- [WHAT TO DO]:
Go through the listing below and output exactly the line with "List.drop_set_of_lt (by omega), List.drop_set_of_lt", the line with "(r - 1 - l) := by", and each line between; omit the rest.

─── DATA FOR THIS TASK

-- pv_equiv track=rewrite | github.com/pratshow/CS4412-TSP-P6 | TSPSolver.py | twoOptSwap
-- ===== SOURCE A (Python) =====
-- def twoOptSwap(route = None, startInclusive = -1, stopInclusive = -1):
-- 	assert(route is not None)
-- 	assert(startInclusive >= 0 and startInclusive < len(route) - 1)
-- 	assert(stopInclusive > startInclusive and stopInclusive <= len(route))
--
-- 	returnRoute = []
-- 	# Adds the first part of the route onto the return route.
-- 	for i in range(startInclusive):
-- 		returnRoute.append(route[i])
-- 	# Reverses the middle section of the route, and adds to the return route.
-- 	for i in range(stopInclusive, startInclusive - 1, -1):
-- 		returnRoute.append(route[i])
-- 	# Adds the last part of the route onto the return route.
-- 	for i in range(stopInclusive + 1, len(route)):
-- 		returnRoute.append(route[i])
--
-- 	return returnRoute
-- ===== SOURCE B (Python) =====
-- def twoOptSwap(route = None, startInclusive = -1, stopInclusive = -1):
-- 	assert(route is not None)
-- 	assert(startInclusive >= 0 and startInclusive < len(route) - 1)
-- 	assert(stopInclusive > startInclusive and stopInclusive <= len(route))
--
-- 	# Copy the route and reverse the segment [startInclusive, stopInclusive]
-- 	# in place with two converging pointers.
-- 	returnRoute = list(route)
-- 	left, right = startInclusive, stopInclusive
-- 	while left < right:
-- 		returnRoute[left], returnRoute[right] = returnRoute[right], returnRoute[left]
-- 		left += 1
-- 		right -= 1
-- 	return returnRoute
-- ===== Notes on version B (the rewrite author's own statement) =====
-- stated objective: alternative
-- what changed: Replaces A's three sequential copy loops building a new list with a single copy followed by an in-place two-pointer swap loop that reverses the middle segment.
import Mathlib
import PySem

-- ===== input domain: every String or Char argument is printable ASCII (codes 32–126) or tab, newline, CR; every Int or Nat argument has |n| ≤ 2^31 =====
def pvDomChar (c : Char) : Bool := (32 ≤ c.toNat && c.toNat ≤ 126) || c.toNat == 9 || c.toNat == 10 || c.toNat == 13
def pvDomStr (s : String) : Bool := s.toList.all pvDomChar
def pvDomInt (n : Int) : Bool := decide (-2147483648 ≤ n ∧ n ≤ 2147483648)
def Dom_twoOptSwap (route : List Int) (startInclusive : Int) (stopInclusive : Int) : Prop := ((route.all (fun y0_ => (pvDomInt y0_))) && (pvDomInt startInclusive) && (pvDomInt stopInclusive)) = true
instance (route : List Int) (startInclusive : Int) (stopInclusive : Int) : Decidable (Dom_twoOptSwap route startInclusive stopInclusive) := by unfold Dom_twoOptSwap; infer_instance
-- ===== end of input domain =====

-- B replaces A's three copy loops with copy-then-in-place two-pointer segment reversal (objective: alternative decomposition, same cost).

-- ===== PORT A =====
-- three loops, each 'returnRoute.append(route[i])' over its range
def twoOptSwap (route : List Int) (startInclusive : Int) (stopInclusive : Int) : List Int :=
  let r1 := (PySem.List.pyRange 0 startInclusive 1).foldl
    (fun acc i => acc ++ [PySem.List.pyGetD route i 0]) []
  let r2 := (PySem.List.pyRange stopInclusive (startInclusive - 1) (-1)).foldl
    (fun acc i => acc ++ [PySem.List.pyGetD route i 0]) r1
  let r3 := (PySem.List.pyRange (stopInclusive + 1) (route.length : Int) 1).foldl
    (fun acc i => acc ++ [PySem.List.pyGetD route i 0]) r2
  r3

-- ===== PORT B =====
-- 'while left < right: swap; left += 1; right -= 1' on the copied route
def swapLoopB (xs : List Int) (left right : Int) : List Int :=
  if left < right then
    let a := PySem.List.pyGetD xs left 0   -- returnRoute[right], returnRoute[left] read first
    let b := PySem.List.pyGetD xs right 0
    swapLoopB (PySem.List.pySetD (PySem.List.pySetD xs left b) right a) (left + 1) (right - 1)
  else xs
termination_by (right - left).toNat
decreasing_by omega

def twoOptSwap_alt (route : List Int) (startInclusive : Int) (stopInclusive : Int) : List Int :=
  swapLoopB route startInclusive stopInclusive

-- ===== PRECONDITION & SPEC =====
-- Pre_ excludes exactly the inputs where the Python A raises: failed asserts
-- (startInclusive/stopInclusive out of order or range) and stopInclusive = len(route),
-- where route[stopInclusive] raises IndexError (B raises there too).
def Pre_twoOptSwap (route : List Int) (startInclusive : Int) (stopInclusive : Int) : Prop :=
  0 ≤ startInclusive ∧ startInclusive < (route.length : Int) - 1 ∧
    startInclusive < stopInclusive ∧ stopInclusive < (route.length : Int)
instance (route : List Int) (startInclusive : Int) (stopInclusive : Int) : Decidable (Pre_twoOptSwap route startInclusive stopInclusive) := by unfold Pre_twoOptSwap; infer_instance

def pvWitness_twoOptSwap : List Int × Int × Int := ([1, 2, 3, 4], 0, 2)

def Spec_twoOptSwap (route : List Int) (startInclusive : Int) (stopInclusive : Int) (out : List Int) : Prop := out = twoOptSwap_alt route startInclusive stopInclusive
instance (route : List Int) (startInclusive : Int) (stopInclusive : Int) (out : List Int) : Decidable (Spec_twoOptSwap route startInclusive stopInclusive out) := by unfold Spec_twoOptSwap; infer_instance

-- ===== CLAIM (what is proved, stated in full; the proofs are below) =====
def Claim_equal_twoOptSwap : Prop := ∀ (route : List Int) (startInclusive : Int) (stopInclusive : Int), Dom_twoOptSwap route startInclusive stopInclusive → Pre_twoOptSwap route startInclusive stopInclusive → Spec_twoOptSwap route startInclusive stopInclusive (twoOptSwap route startInclusive stopInclusive)

-- ===== LEMMAS AND PROOFS =====

-- A's append loop over range(a, b) copies the segment route[a:b].
lemma segMap (route : List Int) : ∀ (k a b : Nat), b - a ≤ k → b ≤ route.length →
    (PySem.List.pyRange (a : Int) (b : Int) 1).map (fun i => PySem.List.pyGetD route i 0)
      = (route.drop a).take (b - a) := by
  intro k
  induction k with
  | zero =>
    intro a b h hb
    have hba : b ≤ a := by omega
    rw [PySem.List.pyRange_one_eq_nil (by exact_mod_cast hba)]
    simp [Nat.sub_eq_zero_of_le hba]
  | succ k ih =>
    intro a b h hb
    by_cases hab : a < b
    · rw [PySem.List.pyRange_one_cons (by exact_mod_cast hab)]
      have ha : a < route.length := by omega
      have hcast : ((a : Int) + 1) = ((a + 1 : Nat) : Int) := by push_cast; ring
      rw [List.map_cons, hcast, ih (a + 1) b (by omega) hb]
      simp only [PySem.List.pyGetD_natCast]
      rw [List.getD_eq_getElem route 0 ha, List.drop_eq_getElem_cons ha]
      have hsub : b - a = (b - (a + 1)) + 1 := by omega
      rw [hsub, List.take_succ_cons]
    · have hba : b ≤ a := by omega
      rw [PySem.List.pyRange_one_eq_nil (by exact_mod_cast hba)]
      simp [Nat.sub_eq_zero_of_le hba]

lemma drop_take_set (ys : List Int) (i : Nat) (v : Int) (k m : Nat) (h : k + m ≤ i) :
    ((ys.set i v).drop k).take m = (ys.drop k).take m := by
  rw [List.take_drop, List.take_drop, List.take_set_of_le (by omega)]

lemma seg_id (xs : List Int) (l r : Nat) (h1 : r ≤ l) (h2 : l ≤ r + 1) (hr : r < xs.length) :
    xs = xs.take l ++ ((xs.drop l).take (r + 1 - l)).reverse ++ xs.drop (r + 1) := by
  rcases (by omega : l = r ∨ l = r + 1) with rfl | rfl
  · have h3 : (xs.drop l).take (l + 1 - l) = [xs[l]] := by
      rw [List.drop_eq_getElem_cons hr, show l + 1 - l = 1 from by omega]
      rfl
    rw [h3]
    conv_lhs => rw [← List.take_append_drop l xs, List.drop_eq_getElem_cons hr]
    simp
  · simp [List.take_append_drop]

-- B's converging-pointer loop reverses the segment [l, r] in place.
lemma swapLoopB_eq : ∀ (k : Nat) (xs : List Int) (l r : Nat), r - l ≤ k → l ≤ r + 1 →
    r < xs.length →
    swapLoopB xs (l : Int) (r : Int)
      = xs.take l ++ ((xs.drop l).take (r + 1 - l)).reverse ++ xs.drop (r + 1) := by
  intro k
  induction k with
  | zero =>
    intro xs l r h hlr hr
    rw [swapLoopB, if_neg (by exact_mod_cast (by omega : ¬ l < r))]
    exact seg_id xs l r (by omega) hlr hr
  | succ k ih =>
    intro xs l r h hlr hr
    by_cases hlt : l < r
    · have hl : l < xs.length := by omega
      rw [swapLoopB, if_pos (by exact_mod_cast hlt)]
      simp only [PySem.List.pyGetD_natCast, PySem.List.pySetD_natCast,
        List.getD_eq_getElem xs 0 hl, List.getD_eq_getElem xs 0 hr]
      have hc1 : (l : Int) + 1 = ((l + 1 : Nat) : Int) := by push_cast; ring
      have hc2 : (r : Int) - 1 = ((r - 1 : Nat) : Int) := by omega
      rw [hc1, hc2, ih _ (l + 1) (r - 1) (by omega) (by omega)
        (by simp only [List.length_set]; omega)]
      have hlen : ((xs.set l xs[r]).set r xs[l]).length = xs.length := by simp
      have eq1 : ((xs.set l xs[r]).set r xs[l]).take (l + 1) = xs.take l ++ [xs[r]] := by
        rw [List.take_set_of_le (by omega), List.take_add_one]
        simp [hl, List.take_set_of_le (le_refl l)]
      have eq2 : ((xs.set l xs[r]).set r xs[l]).drop (r - 1 + 1) = xs[l] :: xs.drop (r + 1) := by
        have hr' : r < ((xs.set l xs[r]).set r xs[l]).length := by omega
        have hstep : r - 1 + 1 = r := by omega
        rw [hstep, List.drop_eq_getElem_cons hr',
          List.getElem_set_self (by simpa using hr),
          List.drop_set_of_lt (by omega), List.drop_set_of_lt (by omega)]
      have eq3 : (((xs.set l xs[r]).set r xs[l]).drop (l + 1)).take (r - 1 + 1 - (l + 1))
          = (xs.drop (l + 1)).take (r - 1 - l) := by
        have hm : r - 1 + 1 - (l + 1) = r - 1 - l := by omega
        rw [hm, drop_take_set _ _ _ _ _ (by omega), List.drop_set_of_lt (by omega)]
      have eq4 : (xs.drop l).take (r + 1 - l)
          = xs[l] :: ((xs.drop (l + 1)).take (r - 1 - l) ++ [xs[r]]) := by
        rw [List.drop_eq_getElem_cons hl]
        have h1 : r + 1 - l = (r - l) + 1 := by omega
        rw [h1, List.take_succ_cons]
        have h2 : r - l = (r - 1 - l) + 1 := by omega
        rw [h2, List.take_add_one, List.getElem?_drop]
        have h3 : l + 1 + (r - 1 - l) = r := by omega
        rw [h3, List.getElem?_eq_getElem hr]
        rfl
      rw [eq1, eq2, eq3, eq4]
      simp
    · rw [swapLoopB, if_neg (by exact_mod_cast hlt)]
      exact seg_id xs l r (by omega) hlr hr

-- ===== VERDICT (by name: the statement is the Claim_ definition above) =====
theorem twoOptSwap_spec : Claim_equal_twoOptSwap := by
  intro route startInclusive stopInclusive _ hPre
  obtain ⟨h0, h1, h2, h3⟩ := hPre
  have hs : startInclusive = ((startInclusive.toNat : Nat) : Int) := by omega
  have ht : stopInclusive = ((stopInclusive.toNat : Nat) : Int) := by omega
  set s := startInclusive.toNat with hsdef
  set t := stopInclusive.toNat with htdef
  have hsn : s + 1 < route.length := by omega
  have hst : s < t := by omega
  have htn : t < route.length := by omega
  unfold Spec_twoOptSwap twoOptSwap twoOptSwap_alt
  rw [hs, ht]
  simp only [PySem.List.foldl_append_singleton_eq_map, List.nil_append]
  have hR1 : PySem.List.pyRange 0 (s : Int) 1
      = PySem.List.pyRange ((0 : Nat) : Int) ((s : Nat) : Int) 1 := by norm_num
  have e1 : (t : Int) + 1 = ((t + 1 : Nat) : Int) := by push_cast; ring
  have hR2 : PySem.List.pyRange (t : Int) ((s : Int) - 1) (-1)
      = (PySem.List.pyRange ((s : Nat) : Int) ((t + 1 : Nat) : Int) 1).reverse := by
    rw [PySem.List.pyRange_neg_one_eq_reverse,
      show (s : Int) - 1 + 1 = ((s : Nat) : Int) from by ring, e1]
  have hR3 : PySem.List.pyRange ((t : Int) + 1) (route.length : Int) 1
      = PySem.List.pyRange ((t + 1 : Nat) : Int) ((route.length : Nat) : Int) 1 := by
    rw [e1]
  rw [hR1, hR2, hR3, List.map_reverse,
    segMap route s 0 s (by omega) (by omega),
    segMap route (t + 1) s (t + 1) (by omega) (by omega),
    segMap route route.length (t + 1) route.length (by omega) (le_refl _)]
  rw [swapLoopB_eq (t - s) route s t (le_refl _) (by omega) htn,
    List.take_of_length_le (show (route.drop (t + 1)).length ≤ route.length - (t + 1) by simp)]
  simp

──────

- [TASK ANSWER]:
          List.drop_set_of_lt (by omega), List.drop_set_of_lt (by omega)]
      have eq3 : (((xs.set l xs[r]).set r xs[l]).drop (l + 1)).take (r - 1 + 1 - (l + 1))
          = (xs.drop (l + 1)).take (r - 1 - l) := by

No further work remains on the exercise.